The initial results don't look good if you're name's Dan and you want to avoid getting a pie in the face at OSCON though, as Dan pointed out, there's a few tricks still to be played in this area. Anyway, benchmark.pl is now in the CVS tree if you want to play with it.

http://groups.google.com

Speeling mistacks

The ever helpful chromatic applied Bernhard Schmalhofer's patch to fix up an endemic speling mostake in some tests. Apparently DESCRIPTION isn't spelt "DECSRIPTION".

http://groups.google.com

Dates and Times

Discussion of parrot's handling of dates and times continued this week too. Joshua Hoblitt who works on DateTime.pm (a very handy base for doing date/time handling in Perl 5, you should check it out) said that the DateTime people really, really want is "an epoch that's absolutely fixed across all platforms."

There was also some discussion of where the opcode/library boundary should be placed, with some arguing that the likes of strftime should be implemented as opcodes. Melvin Smith responded to this with what seems to me to be a very telling point: "If we cannot provide a decently performing VM that makes people want to write stuff in bytecode (or compiled to bytecode) we have failed anyway".

Toward the end of the week, Dan announced some decisions and questions. Larry had a few quibbles, but otherwise there have been no other comments. Personally, if I never hear the phrase "leap second" again, I'll not be unhappy.

http://groups.google.com

http://groups.google.com -- Dan's decisions

Alternate function calling scheme

Dan has come to the view that we need an alternative, light weight, calling convention for calling vtable opcode functions; the idea being that this should speed up objects a tad. He asked for suggestions.

Leo Tötsch wasn't convinced that we really need special calling conventions, arguing (with numbers) that it would be best to concentrate on speeding up object instantiation by optimizing object layout. Simon Glover agreed with him, noting that simply changing the Array that used to store class, classname and attributes gave him a speedup of around 15% on the object benchmarks.

http://groups.google.com

Summary Correction

Last week I said that we can't yet do delegated method calls for vtable functions with objects. Leo pointed out that, actually, we can now. Leo also disclaimed any responsibility for helping Brent Royal-Gordon (né Dax?) fix up the support functions for Parrot::Config, though Brent later claimed that he was merely the person doing the typing...

Jerome Quelin noted that parrotbug has already reached version 0.2.1 (I wonder what its version will be when Parrot 1.0.0 gets released).

http://groups.google.com

http://groups.google.com

Dead Object Detection improved

Not content with his work on everything else this week, Leo has revisited the Garbage Collector and tracked down a couple of bugs including a really nasty sounding one that caused disappearing continuations. He even isolated the problem with a test.

http://groups.google.com

Rejigging trace output

Leo's rearranged the output of parrot -t slightly in an effort to make it more readable. Jens Rieks was impressed and pointed out a couple of issues, which Leo quickly fixed.

http://groups.google.com

Namespaces in IMCC

Dan's day job continues to be a handy driver of Parrot development.
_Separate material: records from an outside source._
-- A's loop on a ww-sorted decorated list, via the count of strict predecessors
theorem pvALoop_count (ww : Int × (String × Int) → Int) :
    ∀ (LE : List (Int × (String × Int))) (s : String) (t : Int × (String × Int)) (r f : Int),
      LE.Pairwise (fun a b => ww a ≤ ww b) →
      (LE.map ww).Nodup →
      t ∈ LE → t.2.1 = s → (∀ e ∈ LE, e.2.1 = s → e = t) →
      pvALoop (LE.map Prod.snd) s r f
        = (r + (LE.countP (fun e => decide (ww e < ww t)) : Int), t.2.2) := by
  intro LE
  induction LE with
  | nil => intro s t r f _ _ ht _ _; simp at ht
  | cons e rest ih =>
    intro s t r f hpw hnd htmem hts huniq
    rw [List.pairwise_cons] at hpw
    rw [List.map_cons, List.nodup_cons] at hnd
    by_cases hk : e.2.1 = s
    · have he : e = t := huniq e (by simp) hk
      subst he
      have hzero : rest.countP (fun b => decide (ww b < ww e)) = 0 := by
        rw [List.countP_eq_zero]
        intro b hb
        have h1 := hpw.1 b hb
        have h2 : ww b ≠ ww e := fun hEq => hnd.1 (hEq ▸ List.mem_map_of_mem hb)
        simp
        omega
      obtain ⟨i, k, v⟩ := e
      simp only at hk
      subst hk
      simp [pvALoop, hzero]
    · have htr : t ∈ rest := by
        rcases List.mem_cons.mp htmem with rfl | h
        · exact absurd hts hk
        · exact h
      have hlt : ww e < ww t := by
        have h1 := hpw.1 t htr
        have h2 : ww e ≠ ww t := fun hEq => hnd.1 (hEq ▸ List.mem_map_of_mem htr)
        omega
      obtain ⟨i, k, v⟩ := e
      simp only at hk
      simp only [List.map_cons, pvALoop, beq_iff_eq, if_neg hk]
      rw [ih s t (r + 1) f hpw.2 hnd.2 htr hts (fun b hb hbs => huniq b (by simp [hb]) hbs)]
      rw [List.countP_cons]
      simp only [decide_eq_true_eq]
      rw [if_pos hlt]
      simp only [Prod.mk.injEq]
      exact ⟨by push_cast; omega, trivial⟩

-- pvFindMotif characterisations
theorem pvFindMotif_none : ∀ (e : List (Int × (String × Int))) (s : String),
    pvFindMotif e s = none ↔ ∀ q ∈ e, q.2.1 ≠ s := by
  intro e s
  induction e with
  | nil => simp [pvFindMotif]
  | cons q t ih =>
    obtain ⟨i, kv⟩ := q
    by_cases h : kv.1 = s
    · simp [pvFindMotif, h]
    · simp [pvFindMotif, h, ih]

theorem pvFindMotif_some_mem : ∀ (e : List (Int × (String × Int))) (s : String) (i v : Int),
    pvFindMotif e s = some (i, v) → (i, (s, v)) ∈ e := by
  intro e s
  induction e with
  | nil => intro i v h; simp [pvFindMotif] at h
  | cons q t ih =>
    intro i v h
    obtain ⟨j, a, b⟩ := q
    by_cases hk : a = s
    · subst hk
      simp [pvFindMotif] at h
      obtain ⟨rfl, rfl⟩ := h
      simp
    · simp [pvFindMotif, hk] at h
      exact List.mem_cons_of_mem _ (ih i v h)

-- the stable sort of the plain list is the snd-projection of the strict sort of the decorated list
theorem pvInsertMapSnd (C : Int) (x : Int × (String × Int)) (hx0 : 0 ≤ x.1) (hxC : x.1 < C) :
    ∀ acc : List (Int × (String × Int)),
    (∀ p ∈ acc, 0 ≤ p.1 ∧ p.1 < C ∧ p.1 < x.1) →
    PySem.List.insertBy (fun a b => decide (a.2 < b.2)) x.2 (acc.map Prod.snd)
      = (PySem.List.insertBy (fun p q => decide (pvW C p < pvW C q)) x acc).map Prod.snd := by
  intro acc
  induction acc with
  | nil => intro _; simp [pvInsertBy_nil]
  | cons y ys ih =>
    intro hacc
    have hy := hacc y (by simp)
    have hb : decide (x.2.2 < y.2.2) = decide (pvW C x < pvW C y) := by
      rw [decide_eq_decide]
      rw [pvW, pvW, pvLex _ _ _ _ _ hx0 hxC hy.1 hy.2.1]
      have := hy.2.2
      constructor
      · exact Or.inl
      · rintro (h | ⟨_, h⟩) <;> omega
    rw [List.map_cons, pvInsertBy_cons, pvInsertBy_cons, hb]
    by_cases hc : pvW C x < pvW C y
    · simp [hc]
    · simp [hc, ih (fun p hp => hacc p (List.mem_cons_of_mem _ hp))]

theorem pvFoldMapSnd (C : Int) :
    ∀ (es acc : List (Int × (String × Int))),
      (∀ q ∈ es, 0 ≤ q.1 ∧ q.1 < C) →
      es.Pairwise (fun a b => a.1 < b.1) →
      (∀ p ∈ acc, 0 ≤ p.1 ∧ p.1 < C ∧ ∀ q ∈ es, p.1 < q.1) →
      (es.map Prod.snd).foldl
          (fun l x => PySem.List.insertBy (fun a b => decide (a.2 < b.2)) x l) (acc.map Prod.snd)
        = (es.foldl (fun l q => PySem.List.insertBy (fun p q' => decide (pvW C p < pvW C q')) q l) acc).map Prod.snd := by
  intro es
  induction es with
  | nil => intro acc _ _ _; simp
  | cons x rest ih =>
    intro acc hes hord hacc
    rw [List.pairwise_cons] at hord
    have hx := hes x (by simp)
    simp only [List.map_cons, List.foldl_cons]
    rw [pvInsertMapSnd C x hx.1 hx.2 acc (fun p hp => ⟨(hacc p hp).1, (hacc p hp).2.1, (hacc p hp).2.2 x (by simp)⟩)]
    apply ih _ (fun q hq => hes q (List.mem_cons_of_mem _ hq)) hord.2
    intro p hp
    rcases (PySem.List.mem_insertBy _ x p acc).mp hp with rfl | hpa
    · exact ⟨hx.1, hx.2, hord.1⟩
    · exact ⟨(hacc p hpa).1, (hacc p hpa).2.1, fun q hq => (hacc p hpa).2.2 q (List.mem_cons_of_mem _ hq)⟩

-- dict(ordered) keeps a duplicate-free pair list unchanged
theorem pvOfListItems (l : List (String × Int)) (h : (l.map Prod.fst).Nodup) :
    (PySem.Dict.ofList l).items = l := by
  have : PySem.Dict.ofList l = l.foldl (fun d a => d.insert a.1 a.2) PySem.Dict.empty := rfl
  rw [this, PySem.Dict.items_foldl_insert_fresh l Prod.fst Prod.snd PySem.Dict.empty
      (fun a _ => PySem.Dict.contains_empty a.1) h]
  have he : (PySem.Dict.empty : PySem.Dict String Int).items = [] := rfl
  rw [he]
  simp

-- ===== VERDICT (by name: the statement is the Claim_ definition above) =====
theorem searchGivenMotif_spec : Claim_equal_searchGivenMotif := by
  unfold Claim_equal_searchGivenMotif
  intro m s dec _ hpre
  unfold Pre_searchGivenMotif at hpre
  unfold Spec_searchGivenMotif searchGivenMotif searchGivenMotif_alt
  set C : Int := (m.length : Int) with hC
  set E := PySem.List.enumerate m 0 with hE
  have hbounds : ∀ q ∈ E, 0 ≤ q.1 ∧ q.1 < C := by
    intro q hq
    have := pvEnumMem m 0 q hq
    omega
  have hmap : E.map Prod.snd = m := pvEnumMapSnd m 0
  set LE := PySem.List.sorted E (pvW C) with hLE
  have hL : PySem.List.sorted m (fun item => item.2) = LE.map Prod.snd := by
    rw [hLE, PySem.List.sorted_eq_foldl_insertBy m (fun item => item.2),
        PySem.List.sorted_eq_foldl_insertBy E (pvW C), ← hmap]
    exact pvFoldMapSnd C E [] hbounds (pvEnumPairwise m 0) (by simp)
  have hperm : LE.Perm E := PySem.List.sorted_perm E (pvW C) false
  have hndE : E.Nodup := by
    refine List.Pairwise.imp ?_ (pvEnumPairwise m 0)
    intro a b h hab
    rw [hab] at h
    omega
  have hndLE : LE.Nodup := hperm.nodup_iff.mpr hndE
  have hinjE : ∀ p ∈ E, ∀ q ∈ E, pvW C p = pvW C q → p = q := by
    intro p hp q hq hw
    have hbp := hbounds p hp
    have hbq := hbounds q hq
    have h1 : ¬ pvW C p < pvW C q := by omega
    have h2 : ¬ pvW C q < pvW C p := by omega
    rw [pvW, pvW, pvLex _ _ _ _ _ hbp.1 hbp.2 hbq.1 hbq.2] at h1
    rw [pvW, pvW, pvLex _ _ _ _ _ hbq.1 hbq.2 hbp.1 hbp.2] at h2
    have hidx : p.1 = q.1 := by
      omega
    exact pvEnumIdxUnique m 0 p q hp hq hidx
  have hndLEw : (LE.map (pvW C)).Nodup :=
    List.Nodup.map_on (fun x hx y hy => hinjE x (hperm.mem_iff.mp hx) y (hperm.mem_iff.mp hy)) hndLE
  have hpwLE : LE.Pairwise (fun a b => pvW C a ≤ pvW C b) := PySem.List.sorted_pairwise E (pvW C)
  cases hfind : pvFindMotif E s with
  | none =>
    have hnone := (pvFindMotif_none E s).mp hfind
    have hnotin : ∀ p ∈ (if dec then (LE.map Prod.snd).reverse else LE.map Prod.snd), p.1 ≠ s := by
      intro p hp
      have hpm : p ∈ LE.map Prod.snd := by
        cases dec <;> simp_all
      have : p ∈ E.map Prod.snd := by
        rcases List.mem_map.mp hpm with ⟨q, hq, rfl⟩
        exact List.mem_map_of_mem (hperm.mem_iff.mp hq)
      rcases List.mem_map.mp this with ⟨q, hq, rfl⟩
      exact hnone q hq
    have hkeysnd : ((if dec then (LE.map Prod.snd).reverse else LE.map Prod.snd).map Prod.fst).Nodup := by
      have hbase : ((LE.map Prod.snd).map Prod.fst).Nodup := by
        have : (LE.map Prod.snd).Perm m := hmap ▸ hperm.map Prod.snd
        exact ((this.map Prod.fst).nodup_iff).mpr hpre
      cases dec <;> simpa using hbase
    simp only [hL]
    rw [pvOfListItems _ hkeysnd, pvALoop_notfound _ s 1 0 hnotin]
    have hlen : (if dec then (LE.map Prod.snd).reverse else LE.map Prod.snd).length = m.length := by
      have : LE.length = m.length := by
        rw [hperm.length_eq]
        have := congrArg List.length hmap
        simpa using this
      cases dec <;> simp [this]
    rw [hlen]
    simp only [Prod.mk.injEq]
    exact ⟨by omega, trivial⟩
  | some p =>
    obtain ⟨it, vt⟩ := p
    have htE : (it, (s, vt)) ∈ E := pvFindMotif_some_mem E s it vt hfind
    set t : Int × (String × Int) := (it, (s, vt)) with ht
    have huniq : ∀ e ∈ LE, e.2.1 = s → e = t :=
      fun e he hes => pvEnumKeyUnique m hpre 0 e t (hperm.mem_iff.mp he) htE (by simp [ht, hes])
    have htLE : t ∈ LE := hperm.mem_iff.mpr htE
    have htb := hbounds t htE
    cases dec with
    | false =>
      have hcount := pvALoop_count (pvW C) LE s t 1 0 hpwLE hndLEw htLE (by simp [ht]) huniq
      have hkeysnd : ((LE.map Prod.snd).map Prod.fst).Nodup := by
        have : (LE.map Prod.snd).Perm m := hmap ▸ hperm.map Prod.snd
        exact ((this.map Prod.fst).nodup_iff).mpr hpre
      simp only [hL, Bool.false_eq_true, if_false]
      rw [pvOfListItems _ hkeysnd, hcount]
      have hcp : LE.countP (fun e => decide (pvW C e < pvW C t))
          = E.countP (fun p => decide (p.2.2 < vt ∨ (p.2.2 = vt ∧ p.1 < it))) := by
        rw [hperm.countP_eq]
        apply List.countP_congr
        intro x hx
        have hbx := hbounds x hx
        simp only [decide_eq_true_eq]
        rw [pvW, pvW, ht]
        simp only
        rw [pvLex _ _ _ _ _ hbx.1 hbx.2 htb.1 htb.2]
      rw [PySem.List.foldl_ite_add_one (fun p => p.2.2 < vt ∨ (p.2.2 = vt ∧ p.1 < it)) E 1]
      rw [hcp]
    | true =>
      have hpwR : LE.reverse.Pairwise (fun a b => -(pvW C a) ≤ -(pvW C b)) := by
        rw [List.pairwise_reverse]
        exact hpwLE.imp (by intro a b h; omega)
      have hndR : (LE.reverse.map fun e => -(pvW C e)).Nodup := by
        have h1 : (LE.map fun e => -(pvW C e)).Nodup := by
          have : (LE.map fun e => -(pvW C e)) = (LE.map (pvW C)).map Neg.neg := by
            rw [List.map_map]; rfl
          rw [this]
          exact hndLEw.map neg_injective
        rw [List.map_reverse, List.nodup_reverse]
        exact h1
      have huniqR : ∀ e ∈ LE.reverse, e.2.1 = s → e = t :=
        fun e he => huniq e (List.mem_reverse.mp he)
      have hcount := pvALoop_count (fun e => -(pvW C e)) LE.reverse s t 1 0 hpwR hndR
        (List.mem_reverse.mpr htLE) (by simp [ht]) huniqR
      have hkeysnd : (((LE.map Prod.snd).reverse).map Prod.fst).Nodup := by
        have hbase : ((LE.map Prod.snd).map Prod.fst).Nodup := by
          have : (LE.map Prod.snd).Perm m := hmap ▸ hperm.map Prod.snd
          exact ((this.map Prod.fst).nodup_iff).mpr hpre
        rw [List.map_reverse, List.nodup_reverse]
        exact hbase
      simp only [hL, if_true]
      rw [pvOfListItems _ hkeysnd, ← List.map_reverse, hcount]
      have hcp : LE.reverse.countP (fun e => decide (-(pvW C e) < -(pvW C t)))
          = E.countP (fun p => decide (p.2.2 > vt ∨ (p.2.2 = vt ∧ p.1 > it))) := by
        rw [List.countP_reverse, hperm.countP_eq]
        apply List.countP_congr
        intro x hx
        have hbx := hbounds x hx
        simp only [decide_eq_true_eq, gt_iff_lt]
        have : -(pvW C x) < -(pvW C t) ↔ pvW C t < pvW C x := by omega
        rw [this, pvW, pvW, ht]
        simp only
        rw [pvLex _ _ _ _ _ htb.1 htb.2 hbx.1 hbx.2]
        constructor
        · rintro (h | ⟨h1, h2⟩)
          · exact Or.inl h
          · exact Or.inr ⟨h1.symm, h2⟩
        · rintro (h | ⟨h1, h2⟩)
          · exact Or.inl h
          · exact Or.inr ⟨h1.symm, h2⟩
      rw [PySem.List.foldl_ite_add_one (fun p => p.2.2 > vt ∨ (p.2.2 = vt ∧ p.1 > it)) E 1]
      rw [hcp]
This time he needs to make use of namespaces and, whilst namespaces themselves aren't completely nailed down yet, there's enough there that the time has come to work out the syntax for working with them in IMCC. He proposed

    .namespace [foo; bar; baz]

as a way of setting the current namespace to foo::bar::baz (in Perl style, your language may vary). Leo was okay with that as far as it went, but pointed out that things were slightly more complicated than Dan's proposal implied. He suggested that the time was right to sort out the duties of the PIR assembler towards variable names, name mangling, lexical scopes, namespaces, globals and all that good stuff. Dan punted slightly on this latter part, saying that, in general it shouldn't be the assembler's job to track them. The current namespace would simply be used as the namespace in which to place any subsequently defined functions. There was the sound of a hand slapping a forehead from Austria, and Leo went off and implemented it.

http://groups.google.com

New library, objecthacks.imc

In the process of redoing the Parrot Data::Dumper to use objects, Jens Rieks built a library of helper functions to make object usage easier, so he submitted it to the list as a standalone library. Leo checked it in, you can find it at library/objecthacks.imc

http://groups.google.com

Implementing stat?

Leo Tötsch proposed a stat opcode for finding out about things in the filesystem. He outlined a proposed interface. Dan agreed that we'd need something, but that Leo's proposal was far too unix-centric to work for a cross platform platform like Parrot. He suggested going back to first principles and working out what information would be needed (and possibly available). He also said that one of his guiding principles for Parrot was that he would "rather not re-implement and expose 35 years worth of 'Whoops, that turned out to be a bad idea' crud."

Josh Wilmes took this opportunity to remind everyone of the proposed miniparrot and pointed out that, if we want it to work again, there needs to be a smooth way to exclude opcodes or PMCs that won't work in miniparrot's environment. Dan agreed strongly, reminding everyone that miniparrot is intended to be the basis of Parrot's eventual build system. (The process will go: Platform specific shell script -> miniparrot -> parrot).

http://groups.google.com

http://groups.google.com -- Don't forget the miniparrot!

IMCC and method calls

Leo announced that he'd expanded IMCC's PIR parser a bit, allowing you to write:

    obj.method(args)
    ret = obj.method(...)
    (retvals) = obj.method(...)

where method is a label.

A couple of hours later Dan posted a design spec for how he wanted method calls to work in IMCC:

    object.variable(params)
    object."literal name"(params)

Methods would be declared like:

    .pcc_sub foo prototyped, method
        .param pmc foo
        .param pmc bar
        ...
    .end

Declaring a method in this way would also create a local self which points to the object PMC register. What do you know, Leo implemented it all. There is also a more 'explicit' way of making method calls for those occasions when you need more control. Check the docs/examples for details.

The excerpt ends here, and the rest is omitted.